Is screen time affecting boys’ bones?
Teen screen time is an inevitable part of life. Schools are increasingly requiring more online research for homework assignments. And when kids get home, they may indulge in video games, watching TV or spending time on social media catching up with friends.
Now, a new study from Norway finds that all that sitting around isn’t just increasing waistlines; it’s detrimental to teenage bone health.
The data was gathered from 463 teen girls and about 483 teen boys. The boys, age 15 to 18, reported high amounts of screen time and when tested, their bone mineral density levels were far below those of their male counterparts who spent less time online and who were more physically active.

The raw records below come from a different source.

-- pv_equiv track=rewrite | github.com/Zeydel/Advent-Of-Code | AoC25/Day09/Day09.py | is_rectange_in_tiles
-- ===== SOURCE A (Python) =====
-- def is_rectange_in_tiles(c1, c2, outer_boundry):
--
--     # Get max and min values for x and y
--     c1x, c1y = c1
--     c2x, c2y = c2
--
--     min_x = min(c1x, c2x)
--     max_x = max(c1x, c2x)
--
--     min_y = min(c1y, c2y)
--     max_y = max(c1y, c2y)
--
--     # For every coordinate on the rectangle boundry, check if a point
--     # is on the outside bounds of the big shape. If so return False
--     for x in [min_x, max_x]:
--         for y in range(min_y, max_y+1):
--             if (x, y) in outer_boundry:
--                 return False
--
--     for y in [min_y, max_y]:
--         for x in range(min_x, max_x+1):
--             if (x, y) in outer_boundry:
--                 return False
--
--     # Return True, if we couldn't find any points outside the shape
--     return True
-- ===== SOURCE B (Python) =====
-- def is_rectange_in_tiles(c1, c2, outer_boundry):
--     # B: instead of enumerating the rectangle's perimeter cells and testing set
--     # membership, scan the boundary points once and test each against a
--     # perimeter predicate.
--     c1x, c1y = c1
--     c2x, c2y = c2
--     min_x, max_x = min(c1x, c2x), max(c1x, c2x)
--     min_y, max_y = min(c1y, c2y), max(c1y, c2y)
--     for px, py in outer_boundry:
--         if (px == min_x or px == max_x) and min_y <= py <= max_y:
--             return False
--         if (py == min_y or py == max_y) and min_x <= px <= max_x:
--             return False
--     return True
-- ===== Notes on version B (the rewrite author's own statement) =====
-- stated objective: faster
-- what changed: Instead of enumerating every cell on the rectangle's four edges and testing membership in outer_boundry, B makes a single pass over outer_boundry and tests each point with a constant-time perimeter predicate on the min/max bounds.
import Mathlib
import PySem

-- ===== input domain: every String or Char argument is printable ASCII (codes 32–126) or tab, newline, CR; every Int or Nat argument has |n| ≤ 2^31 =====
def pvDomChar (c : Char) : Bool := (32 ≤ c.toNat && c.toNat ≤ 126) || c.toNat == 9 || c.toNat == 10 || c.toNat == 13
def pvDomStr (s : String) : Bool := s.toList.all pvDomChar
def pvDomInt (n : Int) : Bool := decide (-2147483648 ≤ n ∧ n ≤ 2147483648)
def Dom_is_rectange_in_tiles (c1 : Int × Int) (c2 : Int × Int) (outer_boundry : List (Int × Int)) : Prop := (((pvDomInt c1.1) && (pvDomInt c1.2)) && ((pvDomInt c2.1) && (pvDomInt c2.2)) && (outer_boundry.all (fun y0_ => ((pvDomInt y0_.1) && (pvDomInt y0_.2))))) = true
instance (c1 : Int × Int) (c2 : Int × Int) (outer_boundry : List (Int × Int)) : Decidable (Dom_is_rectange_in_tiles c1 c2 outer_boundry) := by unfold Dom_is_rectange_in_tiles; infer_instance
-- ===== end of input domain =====

-- B scans outer_boundry once with a perimeter predicate instead of enumerating the rectangle's edge cells and testing membership (alternative decomposition).


-- ===== PORT A =====
-- A: for each x in [min_x, max_x], each y in range(min_y, max_y+1): membership test
-- (early return False ported as List.any); then the same for the horizontal edges.
def is_rectange_in_tiles (c1 : Int × Int) (c2 : Int × Int) (outer_boundry : List (Int × Int)) : Bool :=
  let c1x := c1.1; let c1y := c1.2
  let c2x := c2.1; let c2y := c2.2
  let min_x := min c1x c2x
  let max_x := max c1x c2x
  let min_y := min c1y c2y
  let max_y := max c1y c2y
  if [min_x, max_x].any (fun x =>
      (PySem.List.pyRange min_y (max_y + 1) 1).any (fun y => (x, y) ∈ outer_boundry)) then
    false
  else if [min_y, max_y].any (fun y =>
      (PySem.List.pyRange min_x (max_x + 1) 1).any (fun x => (x, y) ∈ outer_boundry)) then
    false
  else
    true

-- ===== PORT B =====
-- B: one pass over outer_boundry; early return False ported as List.all of the negated predicate.
def is_rectange_in_tiles_alt (c1 : Int × Int) (c2 : Int × Int) (outer_boundry : List (Int × Int)) : Bool :=
  let c1x := c1.1; let c1y := c1.2
  let c2x := c2.1; let c2y := c2.2
  let min_x := min c1x c2x
  let max_x := max c1x c2x
  let min_y := min c1y c2y
  let max_y := max c1y c2y
  outer_boundry.all (fun p =>
    !(((p.1 == min_x || p.1 == max_x) && (min_y ≤ p.2 && p.2 ≤ max_y)) ||
      ((p.2 == min_y || p.2 == max_y) && (min_x ≤ p.1 && p.1 ≤ max_x))))

-- ===== PRECONDITION & SPEC =====
def Spec_is_rectange_in_tiles (c1 : Int × Int) (c2 : Int × Int) (outer_boundry : List (Int × Int)) (out : Bool) : Prop := out = is_rectange_in_tiles_alt c1 c2 outer_boundry
instance (c1 : Int × Int) (c2 : Int × Int) (outer_boundry : List (Int × Int)) (out : Bool) : Decidable (Spec_is_rectange_in_tiles c1 c2 outer_boundry out) := by unfold Spec_is_rectange_in_tiles; infer_instance

-- ===== CLAIM (what is proved, stated in full; the proofs are below) =====
def Claim_equal_is_rectange_in_tiles : Prop := ∀ (c1 : Int × Int) (c2 : Int × Int) (outer_boundry : List (Int × Int)), Dom_is_rectange_in_tiles c1 c2 outer_boundry → Spec_is_rectange_in_tiles c1 c2 outer_boundry (is_rectange_in_tiles c1 c2 outer_boundry)

-- ===== LEMMAS AND PROOFS =====

theorem pv_ite_or (a b : Bool) : (if a then false else if b then false else true) = !(a || b) := by
  cases a <;> cases b <;> rfl

-- ===== VERDICT (by name: the statement is the Claim_ definition above) =====
theorem is_rectange_in_tiles_spec : Claim_equal_is_rectange_in_tiles := by
  intro c1 c2 ob _
  unfold Spec_is_rectange_in_tiles is_rectange_in_tiles is_rectange_in_tiles_alt
  simp only [pv_ite_or]
  simp only [List.any_cons, List.any_nil, Bool.or_false]
  rw [Bool.eq_iff_iff]
  simp only [List.any_eq_false, List.all_eq_true, PySem.List.mem_pyRange_one,
    Bool.not_eq_true', Bool.or_eq_false_iff, Bool.and_eq_false_iff, beq_eq_false_iff_ne,
    decide_eq_true_eq, decide_eq_false_iff_not, not_le, ne_eq]
  constructor
  · rintro ⟨⟨h1, h2⟩, h3, h4⟩ ⟨px, py⟩ hp
    refine ⟨?_, ?_⟩
    · by_contra hc
      push Not at hc
      obtain ⟨hx, hy1, hy2⟩ := hc
      by_cases h : px = min c1.1 c2.1
      · exact h1 py ⟨hy1, by omega⟩ (h ▸ hp)
      · exact h2 py ⟨hy1, by omega⟩ ((hx h) ▸ hp)
    · by_contra hc
      push Not at hc
      obtain ⟨hy, hx1, hx2⟩ := hc
      by_cases h : py = min c1.2 c2.2
      · exact h3 px ⟨hx1, by omega⟩ (h ▸ hp)
      · exact h4 px ⟨hx1, by omega⟩ ((hy h) ▸ hp)
  · intro h
    refine ⟨⟨?_, ?_⟩, ?_, ?_⟩
    · rintro y ⟨hy1, hy2⟩ hmem
      rcases (h _ hmem).1 with ⟨hne, _⟩ | hb | hb
      · exact hne rfl
      · omega
      · omega
    · rintro y ⟨hy1, hy2⟩ hmem
      rcases (h _ hmem).1 with ⟨_, hne⟩ | hb | hb
      · exact hne rfl
      · omega
      · omega
    · rintro x ⟨hx1, hx2⟩ hmem
      rcases (h _ hmem).2 with ⟨hne, _⟩ | hb | hb
      · exact hne rfl
      · omega
      · omega
    · rintro x ⟨hx1, hx2⟩ hmem
      rcases (h _ hmem).2 with ⟨_, hne⟩ | hb | hb
      · exact hne rfl
      · omega
      · omega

The results of this study regarding boys, however, “clearly show that sedentary lifestyle during adolescence can impact on [bone mineral density] and thus compromise the acquisition of peak bone mass,” says lead author of the research, Dr. Anne Winther, in a statement.
Bones grow from infancy to early adulthood with the majority of size and strength growing during the teenage years. The study shows the importance of physical activity as well as nutrition during these critical years of skeletal growth, researchers said.
Health experts say that children should exercise at least one hour a day and include weight-bearing exercises to help strengthen the skeleton from different angles.
Christine Cornell, group fitness coordinator at Advocate Good Samaritan Health and Wellness Center in Downers Grove, Ill., agrees.
“It’s important to build strong bones during youth because you build the majority of your bone by your early 20s,” she says. “We can prevent osteoporosis in older age by increasing the amount of high intensity training during youth as well as variety in forms of exercise.”